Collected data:
-- pv_equiv track=rewrite | github.com/jaiz25/IS211_Assignment14 | recursion.py | compareTo
-- ===== SOURCE A (Python) =====
-- def compareTo(s1, s2):
--     """String comparison using a recursive function."""
--
--     if s1 == '' or s2 == '':
--         return 0
--     if len(s1) < len(s2):
--         return compareTo(s1[1:], s2) - 1
--     if len(s1) > len(s2):
--         return 1 + compareTo(s1, s2[1:])
--     if len(s1) == len(s2):
--         return 0 + compareTo(s1[1:], s2[1:])
-- ===== SOURCE B (Python) =====
-- def compareTo(s1, s2):
--     """Closed-form equivalent: -len(s1) if s1 shorter, len(s2) if longer, else 0."""
--     n1, n2 = len(s1), len(s2)
--     if n1 < n2:
--         return -n1
--     if n2 < n1:
--         return n2
--     return 0
-- ===== Notes on version B (the rewrite author's own statement) =====
-- stated objective: faster
-- what changed: Replaced the recursion with O(n^2) slicing by a closed-form conditional on the two lengths (-len(s1) if shorter, len(s2) if longer, else 0).
import Mathlib
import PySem

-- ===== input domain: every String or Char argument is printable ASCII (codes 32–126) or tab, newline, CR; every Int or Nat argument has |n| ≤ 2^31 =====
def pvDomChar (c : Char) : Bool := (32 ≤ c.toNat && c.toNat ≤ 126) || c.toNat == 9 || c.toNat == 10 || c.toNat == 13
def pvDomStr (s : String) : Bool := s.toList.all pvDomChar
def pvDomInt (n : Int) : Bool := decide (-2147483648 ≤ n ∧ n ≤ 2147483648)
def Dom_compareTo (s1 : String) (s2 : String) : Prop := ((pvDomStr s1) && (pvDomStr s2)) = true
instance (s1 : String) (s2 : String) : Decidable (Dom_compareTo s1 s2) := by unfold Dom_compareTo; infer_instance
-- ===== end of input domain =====

-- B replaces A's O(n^2) slicing recursion by a closed-form conditional on the two lengths.

-- ===== PORT A =====
-- recursion on the character lists; s[1:] on a nonempty string is exactly List.tail
def compareToGo (l1 l2 : List Char) : Int :=
  if l1 = [] ∨ l2 = [] then 0
  else if l1.length < l2.length then compareToGo l1.tail l2 - 1
  else if l1.length > l2.length then 1 + compareToGo l1 (l2.tail)
  else 0 + compareToGo l1.tail l2.tail
termination_by l1.length + l2.length
decreasing_by
  all_goals
    rcases l1 with _ | ⟨a, l1⟩ <;> rcases l2 with _ | ⟨b, l2⟩ <;> simp_all <;> omega

def compareTo (s1 : String) (s2 : String) : Int := compareToGo s1.toList s2.toList

-- ===== PORT B =====
def compareTo_alt (s1 : String) (s2 : String) : Int :=
  let n1 : Int := s1.toList.length
  let n2 : Int := s2.toList.length
  if n1 < n2 then -n1
  else if n2 < n1 then n2
  else 0

-- ===== PRECONDITION & SPEC =====
def Spec_compareTo (s1 : String) (s2 : String) (out : Int) : Prop := out = compareTo_alt s1 s2
instance (s1 : String) (s2 : String) (out : Int) : Decidable (Spec_compareTo s1 s2 out) := by unfold Spec_compareTo; infer_instance

-- ===== CLAIM (what is proved, stated in full; the proofs are below) =====
def Claim_equal_compareTo : Prop := ∀ (s1 : String) (s2 : String), Dom_compareTo s1 s2 → Spec_compareTo s1 s2 (compareTo s1 s2)

-- ===== LEMMAS AND PROOFS =====
theorem compareToGo_closed (l1 l2 : List Char) :
    compareToGo l1 l2 =
      if (l1.length : Int) < l2.length then -(l1.length : Int)
      else if (l2.length : Int) < l1.length then (l2.length : Int)
      else 0 := by
  fun_induction compareToGo l1 l2 with
  | case1 l1 l2 h =>
      rcases h with h | h <;> subst h <;> simp
  | case2 l1 l2 hne hlt ih =>
      push Not at hne
      obtain ⟨h1, h2⟩ := hne
      rcases l1 with _ | ⟨a, t1⟩
      · simp at h1
      · simp only [List.tail_cons] at ih
        simp [ih, List.length_cons] at *
        split_ifs <;> push_cast <;> omega
  | case3 l1 l2 hne hlt hgt ih =>
      push Not at hne
      obtain ⟨h1, h2⟩ := hne
      rcases l2 with _ | ⟨b, t2⟩
      · simp at h2
      · simp only [List.tail_cons] at ih
        simp [ih, List.length_cons] at *
        split_ifs <;> push_cast <;> omega
  | case4 l1 l2 hne hlt hgt ih =>
      push Not at hne
      obtain ⟨h1, h2⟩ := hne
      rcases l1 with _ | ⟨a, t1⟩
      · simp at h1
      rcases l2 with _ | ⟨b, t2⟩
      · simp at h2
      simp only [List.tail_cons] at ih
      simp [ih, List.length_cons] at *
      split_ifs <;> push_cast <;> omega

-- ===== VERDICT (by name: the statement is the Claim_ definition above) =====
theorem compareTo_spec : Claim_equal_compareTo := by
  intro s1 s2 _
  unfold Spec_compareTo compareTo compareTo_alt
  rw [compareToGo_closed]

* _PROBLEM REQUIREMENTS_
Output the records exactly, so that each line matches what was given.

* _RESPONSE FOR THIS EXERCISE_
-- pv_equiv track=rewrite | github.com/jaiz25/IS211_Assignment14 | recursion.py | compareTo
-- ===== SOURCE A (Python) =====
-- def compareTo(s1, s2):
--     """String comparison using a recursive function."""
--
--     if s1 == '' or s2 == '':
--         return 0
--     if len(s1) < len(s2):
--         return compareTo(s1[1:], s2) - 1
--     if len(s1) > len(s2):
--         return 1 + compareTo(s1, s2[1:])
--     if len(s1) == len(s2):
--         return 0 + compareTo(s1[1:], s2[1:])
-- ===== SOURCE B (Python) =====
-- def compareTo(s1, s2):
--     """Closed-form equivalent: -len(s1) if s1 shorter, len(s2) if longer, else 0."""
--     n1, n2 = len(s1), len(s2)
--     if n1 < n2:
--         return -n1
--     if n2 < n1:
--         return n2
--     return 0
-- ===== Notes on version B (the rewrite author's own statement) =====
-- stated objective: faster
-- what changed: Replaced the recursion with O(n^2) slicing by a closed-form conditional on the two lengths (-len(s1) if shorter, len(s2) if longer, else 0).
import Mathlib
import PySem

-- ===== input domain: every String or Char argument is printable ASCII (codes 32–126) or tab, newline, CR; every Int or Nat argument has |n| ≤ 2^31 =====
def pvDomChar (c : Char) : Bool := (32 ≤ c.toNat && c.toNat ≤ 126) || c.toNat == 9 || c.toNat == 10 || c.toNat == 13
def pvDomStr (s : String) : Bool := s.toList.all pvDomChar
def pvDomInt (n : Int) : Bool := decide (-2147483648 ≤ n ∧ n ≤ 2147483648)
def Dom_compareTo (s1 : String) (s2 : String) : Prop := ((pvDomStr s1) && (pvDomStr s2)) = true
instance (s1 : String) (s2 : String) : Decidable (Dom_compareTo s1 s2) := by unfold Dom_compareTo; infer_instance
-- ===== end of input domain =====

-- B replaces A's O(n^2) slicing recursion by a closed-form conditional on the two lengths.

-- ===== PORT A =====
-- recursion on the character lists; s[1:] on a nonempty string is exactly List.tail
def compareToGo (l1 l2 : List Char) : Int :=
  if l1 = [] ∨ l2 = [] then 0
  else if l1.length < l2.length then compareToGo l1.tail l2 - 1
  else if l1.length > l2.length then 1 + compareToGo l1 (l2.tail)
  else 0 + compareToGo l1.tail l2.tail
termination_by l1.length + l2.length
decreasing_by
  all_goals
    rcases l1 with _ | ⟨a, l1⟩ <;> rcases l2 with _ | ⟨b, l2⟩ <;> simp_all <;> omega

def compareTo (s1 : String) (s2 : String) : Int := compareToGo s1.toList s2.toList

-- ===== PORT B =====
def compareTo_alt (s1 : String) (s2 : String) : Int :=
  let n1 : Int := s1.toList.length
  let n2 : Int := s2.toList.length
  if n1 < n2 then -n1
  else if n2 < n1 then n2
  else 0

-- ===== PRECONDITION & SPEC =====
def Spec_compareTo (s1 : String) (s2 : String) (out : Int) : Prop := out = compareTo_alt s1 s2
instance (s1 : String) (s2 : String) (out : Int) : Decidable (Spec_compareTo s1 s2 out) := by unfold Spec_compareTo; infer_instance

-- ===== CLAIM (what is proved, stated in full; the proofs are below) =====
def Claim_equal_compareTo : Prop := ∀ (s1 : String) (s2 : String), Dom_compareTo s1 s2 → Spec_compareTo s1 s2 (compareTo s1 s2)

-- ===== LEMMAS AND PROOFS =====
theorem compareToGo_closed (l1 l2 : List Char) :
    compareToGo l1 l2 =
      if (l1.length : Int) < l2.length then -(l1.length : Int)
      else if (l2.length : Int) < l1.length then (l2.length : Int)
      else 0 := by
  fun_induction compareToGo l1 l2 with
  | case1 l1 l2 h =>
      rcases h with h | h <;> subst h <;> simp
  | case2 l1 l2 hne hlt ih =>
      push Not at hne
      obtain ⟨h1, h2⟩ := hne
      rcases l1 with _ | ⟨a, t1⟩
      · simp at h1
      · simp only [List.tail_cons] at ih
        simp [ih, List.length_cons] at *
        split_ifs <;> push_cast <;> omega
  | case3 l1 l2 hne hlt hgt ih =>
      push Not at hne
      obtain ⟨h1, h2⟩ := hne
      rcases l2 with _ | ⟨b, t2⟩
      · simp at h2
      · simp only [List.tail_cons] at ih
        simp [ih, List.length_cons] at *
        split_ifs <;> push_cast <;> omega
  | case4 l1 l2 hne hlt hgt ih =>
      push Not at hne
      obtain ⟨h1, h2⟩ := hne
      rcases l1 with _ | ⟨a, t1⟩
      · simp at h1
      rcases l2 with _ | ⟨b, t2⟩
      · simp at h2
      simp only [List.tail_cons] at ih
      simp [ih, List.length_cons] at *
      split_ifs <;> push_cast <;> omega

-- ===== VERDICT (by name: the statement is the Claim_ definition above) =====
theorem compareTo_spec : Claim_equal_compareTo := by
  intro s1 s2 _
  unfold Spec_compareTo compareTo compareTo_alt
  rw [compareToGo_closed]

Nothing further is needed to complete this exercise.